> **What is being asked**
Word for word, please restate the lines from the beginning of the data through the line in which "-- ===== Notes" appears.

Collected data
-- pv_equiv track=rewrite | github.com/blemay360/CS-UY-1114 | Labs/lab8/lab8.py | anagramTest
-- ===== SOURCE A (Python) =====
-- def anagramTest(a, b):
-- 	if (len(a) > len(b)):
-- 		return False;
-- 	b=list(b);
-- 	for char in a:
-- 		if (a.count(char) > b.count(char)):
-- 			return False;
-- 	return True
-- ===== SOURCE B (Python) =====
-- def anagramTest(a, b):
--     sa = sorted(a)
--     sb = sorted(b)
--     j = 0
--     n = len(sb)
--     for ch in sa:
--         while j < n and sb[j] < ch:
--             j += 1
--         if j >= n or sb[j] != ch:
--             return False
--         j += 1
--     return True
-- ===== Notes on version B (the rewrite author's own statement) =====
-- stated objective: alternative
-- what changed: replaces the repeated count() scans (quadratic rescans of both strings per character) by sorting both strings once and running a single two-pointer merge pass that matches each character of sorted(a) against sorted(b)
import Mathlib
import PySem

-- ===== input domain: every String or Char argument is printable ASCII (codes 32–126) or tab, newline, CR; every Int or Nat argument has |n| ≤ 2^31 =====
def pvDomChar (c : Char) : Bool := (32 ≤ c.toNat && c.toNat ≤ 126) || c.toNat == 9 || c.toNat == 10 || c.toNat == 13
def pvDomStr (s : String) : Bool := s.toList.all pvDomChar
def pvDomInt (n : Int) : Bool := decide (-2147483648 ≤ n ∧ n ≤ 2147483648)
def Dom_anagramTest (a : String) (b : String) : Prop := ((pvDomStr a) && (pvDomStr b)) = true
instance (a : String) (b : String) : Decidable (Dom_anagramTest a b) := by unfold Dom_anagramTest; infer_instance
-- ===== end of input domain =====

-- B replaces A's repeated count() scans by sorting both strings once and doing a single
-- two-pointer merge pass (objective: alternative algorithm of similar size).

-- ===== PORT A =====
-- 'for char in a: if a.count(char) > b.count(char): return False'
def anagramTestLoop (al bl : List Char) : List Char → Bool
  | [] => true
  | c :: rest =>
      if PySem.List.count al c > PySem.List.count bl c then false
      else anagramTestLoop al bl rest

def anagramTest (a : String) (b : String) : Bool :=
  if PySem.Str.len a > PySem.Str.len b then false
  else anagramTestLoop a.toList b.toList a.toList

-- ===== PORT B =====
-- the two-pointer walk over the two sorted lists ('while j < n and sb[j] < ch: j += 1; …'),
-- expressed as structural recursion on the remaining suffixes
def anagramTestMerge : List Char → List Char → Bool
  | [], _ => true
  | _ :: _, [] => false
  | c :: cs, y :: ys =>
      if y < c then anagramTestMerge (c :: cs) ys
      else if y = c then anagramTestMerge cs ys
      else false

def anagramTest_alt (a : String) (b : String) : Bool :=
  anagramTestMerge (PySem.List.sorted a.toList (fun x => x) false)
                   (PySem.List.sorted b.toList (fun x => x) false)

-- ===== PRECONDITION & SPEC =====
def Spec_anagramTest (a : String) (b : String) (out : Bool) : Prop := out = anagramTest_alt a b
instance (a : String) (b : String) (out : Bool) : Decidable (Spec_anagramTest a b out) := by unfold Spec_anagramTest; infer_instance

-- ===== CLAIM (what is proved, stated in full; the proofs are below) =====
def Claim_equal_anagramTest : Prop := ∀ (a : String) (b : String), Dom_anagramTest a b → Spec_anagramTest a b (anagramTest a b)

-- ===== LEMMAS AND PROOFS =====

theorem anagramTestLoop_true_iff (al bl : List Char) (l : List Char) :
    anagramTestLoop al bl l = true ↔ ∀ c ∈ l, al.count c ≤ bl.count c := by
  induction l with
  | nil => simp [anagramTestLoop]
  | cons c rest ih =>
      simp only [anagramTestLoop, PySem.List.count_eq]
      split_ifs with h
      · simp only [false_iff]
        intro hall
        exact absurd (hall c (List.mem_cons_self)) (by omega)
      · simp only [ih, List.mem_cons]
        constructor
        · rintro hall d (rfl | hd)
          · omega
          · exact hall d hd
        · intro hall d hd; exact hall d (Or.inr hd)

theorem anagramTestMerge_true_iff (sa sb : List Char)
    (ha : sa.Pairwise (· ≤ ·)) (hb : sb.Pairwise (· ≤ ·)) :
    anagramTestMerge sa sb = true ↔ ∀ c : Char, sa.count c ≤ sb.count c := by
  induction sb generalizing sa with
  | nil =>
      cases sa with
      | nil => simp [anagramTestMerge]
      | cons c cs =>
          rw [show anagramTestMerge (c :: cs) [] = false from rfl]
          simp only [Bool.false_eq_true, false_iff, not_forall]
          exact ⟨c, by simp⟩
  | cons y ys ih =>
      cases sa with
      | nil => simp [anagramTestMerge]
      | cons c cs =>
          have ha' : cs.Pairwise (· ≤ ·) := ha.of_cons
          have hb' : ys.Pairwise (· ≤ ·) := hb.of_cons
          simp only [anagramTestMerge]
          split_ifs with h1 h2
          · -- y < c : y occurs nowhere in c :: cs; drop y from sb
            rw [ih (c :: cs) ha hb']
            constructor
            · intro hall d
              calc (c :: cs).count d ≤ ys.count d := hall d
                _ ≤ (y :: ys).count d := by
                    by_cases hd : d = y <;> simp [List.count_cons, hd]
            · intro hall d
              rcases eq_or_ne d y with rfl | hd
              · have hz : (c :: cs).count d = 0 := by
                  rw [List.count_eq_zero]
                  intro hmem
                  rcases List.mem_cons.mp hmem with rfl | hmem
                  · exact absurd h1 (lt_irrefl _)
                  · exact absurd (List.rel_of_pairwise_cons ha hmem) (not_le_of_gt h1)
                simp [hz]
              · calc (c :: cs).count d ≤ (y :: ys).count d := hall d
                  _ = ys.count d := List.count_cons_of_ne (Ne.symm hd)
          · -- y = c : consume both heads
            subst h2
            rw [ih cs ha' hb']
            constructor
            · intro hall d
              have h := hall d
              rcases eq_or_ne d y with rfl | hd
              · simp only [List.count_cons_self]; omega
              · simp only [List.count_cons_of_ne (Ne.symm hd)]; exact h
            · intro hall d
              have h := hall d
              rcases eq_or_ne d y with rfl | hd
              · simp only [List.count_cons_self] at h; omega
              · simp only [List.count_cons_of_ne (Ne.symm hd)] at h; exact h
          · -- c < y : c cannot occur in y :: ys
            have hcy : c < y := lt_of_le_of_ne (not_lt.mp h1) (fun h => h2 h.symm)
            simp only [false_iff, not_forall]
            refine ⟨c, ?_⟩
            have hz : (y :: ys).count c = 0 := by
              rw [List.count_eq_zero]
              intro hmem
              rcases List.mem_cons.mp hmem with rfl | hmem
              · exact absurd hcy (lt_irrefl _)
              · exact absurd (List.rel_of_pairwise_cons hb hmem) (not_le_of_gt hcy)
            simp [hz]

theorem anagramTest_alt_true_iff (a b : String) :
    anagramTest_alt a b = true ↔ ∀ c : Char, a.toList.count c ≤ b.toList.count c := by
  unfold anagramTest_alt
  rw [anagramTestMerge_true_iff _ _
        (by simpa using PySem.List.sorted_pairwise a.toList (fun x => x))
        (by simpa using PySem.List.sorted_pairwise b.toList (fun x => x))]
  constructor
  · intro h c
    have := h c
    rwa [(PySem.List.sorted_perm a.toList (fun x => x) false).count_eq,
         (PySem.List.sorted_perm b.toList (fun x => x) false).count_eq] at this
  · intro h c
    rw [(PySem.List.sorted_perm a.toList (fun x => x) false).count_eq,
        (PySem.List.sorted_perm b.toList (fun x => x) false).count_eq]
    exact h c

theorem anagramTest_true_iff (a b : String) :
    anagramTest a b = true ↔ ∀ c : Char, a.toList.count c ≤ b.toList.count c := by
  unfold anagramTest
  constructor
  · intro h
    split_ifs at h with hlen
    rw [anagramTestLoop_true_iff] at h
    intro c
    by_cases hc : c ∈ a.toList
    · exact h c hc
    · simp [List.count_eq_zero_of_not_mem hc]
  · intro h
    have hsub : List.Subperm a.toList b.toList :=
      List.subperm_ext_iff.mpr (fun c _ => h c)
    have hlen : a.toList.length ≤ b.toList.length := hsub.length_le
    rw [if_neg (by rw [not_lt]; simp only [PySem.Str.len_eq]; exact_mod_cast hlen)]
    rw [anagramTestLoop_true_iff]
    exact fun c _ => h c

-- ===== VERDICT (by name: the statement is the Claim_ definition above) =====
theorem anagramTest_spec : Claim_equal_anagramTest := by
  intro a b _
  unfold Spec_anagramTest
  rcases hB : anagramTest_alt a b with _ | _
  · rcases hA : anagramTest a b with _ | _
    · rfl
    · exact absurd ((anagramTest_alt_true_iff a b).mpr ((anagramTest_true_iff a b).mp hA))
        (by simp [hB])
  · exact (anagramTest_true_iff a b).mpr ((anagramTest_alt_true_iff a b).mp hB)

> **Your solution**
-- pv_equiv track=rewrite | github.com/blemay360/CS-UY-1114 | Labs/lab8/lab8.py | anagramTest
-- ===== SOURCE A (Python) =====
-- def anagramTest(a, b):
-- 	if (len(a) > len(b)):
-- 		return False;
-- 	b=list(b);
-- 	for char in a:
-- 		if (a.count(char) > b.count(char)):
-- 			return False;
-- 	return True
-- ===== SOURCE B (Python) =====
-- def anagramTest(a, b):
--     sa = sorted(a)
--     sb = sorted(b)
--     j = 0
--     n = len(sb)
--     for ch in sa:
--         while j < n and sb[j] < ch:
--             j += 1
--         if j >= n or sb[j] != ch:
--             return False
--         j += 1
--     return True
-- ===== Notes on version B (the rewrite author's own statement) =====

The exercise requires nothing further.